Google Generative AI

Supports completion, assistance, speech-to-text, and text-to-speech APIs through Google's Generative AI models. For more information, see Google Generative AI documentation.

Available Models:

| Model | Purpose | Max Input | Max Output | Notes | |-------|---------|-----------|------------|-------| | gemini-2.5-flash | Completion, Assistance, Speech-to-Text | 1M+ | 65K | Fast, cost-effective, supports caching for long context | | gemini-2.5-flash-lite | Completion, Assistance, Speech-to-Text | 1M+ | 65K | Fastest, most cost-effective, supports caching | | gemini-2.5-pro | Completion, Assistance, Speech-to-Text | 1M+ | 65K | Advanced reasoning, supports caching for long context | | gemini-3-flash-preview | Completion, Assistance, Speech-to-Text | 1M+ | 65K | Thinking model, requires temperature=1, configurable thinking levels | | gemini-3.1-flash-lite-preview | Completion, Assistance, Speech-to-Text | 1M+ | 65K | Most cost-efficient Gemini 3.x model | | gemini-3.1-pro-preview | Completion, Assistance, Speech-to-Text | 1M+ | 65K | Advanced reasoning with thinking capabilities, requires temperature=1 | | gemini-2.5-flash-preview-tts | Text-to-Speech | 8K | 16K | Preview TTS model with flash performance | | gemini-2.5-pro-preview-tts | Text-to-Speech | 8K | 16K | Preview TTS model with pro capabilities |

Note: Google Generative AI models support context caching for content longer than 32,768 tokens, which can significantly reduce costs for repeated queries on the same large context.

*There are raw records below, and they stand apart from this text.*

-- pv_equiv track=rewrite | github.com/gianniskmbls/Hello-World | python/interval.py | maxminIntervals
-- ===== SOURCE A (Python) =====
-- def maxminIntervals(spaces):
--     # Initialize variables to keep track of the maximum and minimum intervals.
--     max_interval = None
--     min_interval = None
--
--     # Initialize variables to keep track of the maximum and minimum interval lengths.
--     max_length = float('-inf')  # Initialize to negative infinity
--     min_length = float('inf')   # Initialize to positive infinity
--
--     # Iterate through each space in the list of spaces.
--     for space in spaces:
--         # Calculate the length of the current space.
--         space_length = space[1] - space[0]
--
--         # Check if the current space has a longer length than the current maximum.
--         if space_length > max_length:
--             max_length = space_length
--             max_interval = space
--
--         # Check if the current space has a shorter length than the current minimum.
--         if space_length < min_length:
--             min_length = space_length
--             min_interval = space
--
--     # Return the maximum and minimum intervals.
--     return {"max": max_interval, "min": min_interval}
-- ===== SOURCE B (Python) =====
-- def maxminIntervals(spaces):
--     if not spaces:
--         return {"max": None, "min": None}
--     length = lambda s: s[1] - s[0]
--     return {"max": max(spaces, key=length), "min": min(spaces, key=length)}
-- ===== Notes on version B (the rewrite author's own statement) =====
-- stated objective: simpler
-- what changed: Replaced the hand-rolled running-extrema loop with float('inf') sentinels by two built-in key-based reductions (max/min with key) plus an explicit empty-list case.
import Mathlib
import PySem

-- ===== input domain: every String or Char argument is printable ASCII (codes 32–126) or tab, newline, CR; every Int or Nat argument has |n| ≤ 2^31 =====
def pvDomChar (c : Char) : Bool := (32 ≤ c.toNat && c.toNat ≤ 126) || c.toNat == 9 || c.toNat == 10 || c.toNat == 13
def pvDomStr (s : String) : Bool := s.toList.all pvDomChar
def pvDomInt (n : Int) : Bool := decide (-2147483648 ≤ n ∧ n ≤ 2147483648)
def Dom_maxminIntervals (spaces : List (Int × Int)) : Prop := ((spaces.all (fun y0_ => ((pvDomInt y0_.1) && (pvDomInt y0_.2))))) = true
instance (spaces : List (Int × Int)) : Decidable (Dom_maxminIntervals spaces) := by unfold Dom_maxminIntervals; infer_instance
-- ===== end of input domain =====

-- B replaces A's hand-rolled running-extrema loop (with ±inf sentinels) by two
-- built-in key-based reductions max/min with key=length, plus an explicit empty case (objective: simpler).


-- ===== PORT A =====
-- state: ((max_length, max_interval), (min_length, min_interval));
-- Python's float('-inf') / float('inf') sentinels are modelled by Option Int = none
-- (exact: 'space_length > -inf' and 'space_length < inf' are always true, matching the none branch).
def stepA (st : (Option Int × Option (Int × Int)) × (Option Int × Option (Int × Int)))
    (sp : Int × Int) : (Option Int × Option (Int × Int)) × (Option Int × Option (Int × Int)) :=
  let l := sp.2 - sp.1
  let mx := match st.1.1 with
    | none => (some l, some sp)
    | some m => if m < l then (some l, some sp) else st.1
  let mn := match st.2.1 with
    | none => (some l, some sp)
    | some m => if l < m then (some l, some sp) else st.2
  (mx, mn)

def maxminIntervals (spaces : List (Int × Int)) : List (String × Option (Int × Int)) :=
  let st := spaces.foldl stepA ((none, none), (none, none))
  [("max", st.1.2), ("min", st.2.2)]

-- ===== PORT B =====
def maxminIntervals_alt (spaces : List (Int × Int)) : List (String × Option (Int × Int)) :=
  if spaces = [] then [("max", none), ("min", none)]
  else
    [("max", PySem.List.max? spaces (fun s => s.2 - s.1)),
     ("min", PySem.List.min? spaces (fun s => s.2 - s.1))]

-- ===== PRECONDITION & SPEC =====
def Spec_maxminIntervals (spaces : List (Int × Int)) (out : List (String × Option (Int × Int))) : Prop := out = maxminIntervals_alt spaces
instance (spaces : List (Int × Int)) (out : List (String × Option (Int × Int))) : Decidable (Spec_maxminIntervals spaces out) := by unfold Spec_maxminIntervals; infer_instance

-- ===== CLAIM (what is proved, stated in full; the proofs are below) =====
def Claim_equal_maxminIntervals : Prop := ∀ (spaces : List (Int × Int)), Dom_maxminIntervals spaces → Spec_maxminIntervals spaces (maxminIntervals spaces)

-- ===== LEMMAS AND PROOFS =====
-- the single-step accumulators of PySem.List.max? / min? with key = length
def kLen (sp : Int × Int) : Int := sp.2 - sp.1

def maxStep (acc : Option (Int × Int)) (x : Int × Int) : Option (Int × Int) :=
  match acc with
  | none => some x
  | some m => if kLen m < kLen x then some x else some m

def minStep (acc : Option (Int × Int)) (x : Int × Int) : Option (Int × Int) :=
  match acc with
  | none => some x
  | some m => if kLen x < kLen m then some x else some m

-- A's fold keeps exactly (length of current extremum, current extremum) on both sides
lemma foldA_invariant (xs : List (Int × Int)) :
    ∀ (a b : Option (Int × Int)),
      xs.foldl stepA ((a.map kLen, a), (b.map kLen, b))
        = ((Option.map kLen (xs.foldl maxStep a), xs.foldl maxStep a),
           (Option.map kLen (xs.foldl minStep b), xs.foldl minStep b)) := by
  induction xs with
  | nil => intro a b; rfl
  | cons x xs ih =>
    intro a b
    have hstep : stepA ((a.map kLen, a), (b.map kLen, b)) x
        = ((Option.map kLen (maxStep a x), maxStep a x),
           (Option.map kLen (minStep b x), minStep b x)) := by
      cases a <;> cases b <;>
        simp only [stepA, maxStep, minStep, Option.map, kLen] <;> split_ifs <;> rfl
    simp only [List.foldl_cons, hstep, ih]

lemma max?_eq_foldl (xs : List (Int × Int)) :
    PySem.List.max? xs (fun s => s.2 - s.1) = xs.foldl maxStep none := by
  unfold PySem.List.max?
  congr 1
  funext acc x
  cases acc <;> simp [maxStep, kLen]

lemma min?_eq_foldl (xs : List (Int × Int)) :
    PySem.List.min? xs (fun s => s.2 - s.1) = xs.foldl minStep none := by
  unfold PySem.List.min?
  congr 1
  funext acc x
  cases acc <;> simp [minStep, kLen]

-- ===== VERDICT (by name: the statement is the Claim_ definition above) =====
theorem maxminIntervals_spec : Claim_equal_maxminIntervals := by
  intro spaces _
  unfold Spec_maxminIntervals maxminIntervals maxminIntervals_alt
  cases spaces with
  | nil => rfl
  | cons x xs =>
    have h := foldA_invariant (x :: xs) none none
    simp only [Option.map_none] at h
    simp only [h, max?_eq_foldl, min?_eq_foldl, if_neg (List.cons_ne_nil x xs)]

Gemini 3.x Thinking Model Configuration:

Applies to: gemini-3-flash-preview, gemini-3.1-pro-preview
Requires temperature: 1 (cannot be changed)
Supports thinkingConfig with thinkingLevel property (LOW, HIGH, THINKING_LEVEL_UNSPECIFIED)
Default thinking level is LOW

Testing

The LLM Gateway includes a comprehensive testing suite with both unit and integration tests.

Test Structure

The package includes:

Unit tests for core functionality (src/tests/unit/)
- Schema builder and validation tests
- Prompt template builder tests
- Utility function tests
Integration tests for all service types (src/tests/integration/)
- Real API integration tests with live providers
- Service-specific functionality tests
- Cross-provider compatibility tests
Shared test utilities (src/tests/integration/shared/)
- Reusable test patterns for common functionality
- Service initialization tests
- Logger integration tests
- Abort signal handling tests
- Reporter integration tests
- Instance caching tests
Test helpers for common testing utilities (src/tests/helpers.ts)
Mock implementations for testing environments
Audio test files for speech-to-text testing

Running Tests

# Run all tests with logging
npm test

# Run tests silently (without logs)
npm run test:silent

# Run only integration tests with verbose output
npm run test:integration

# Run specific test file
npm test -- LLMSchema.test.ts

# Run tests matching a pattern
npm test -- --testNamePattern="should handle basic schemas"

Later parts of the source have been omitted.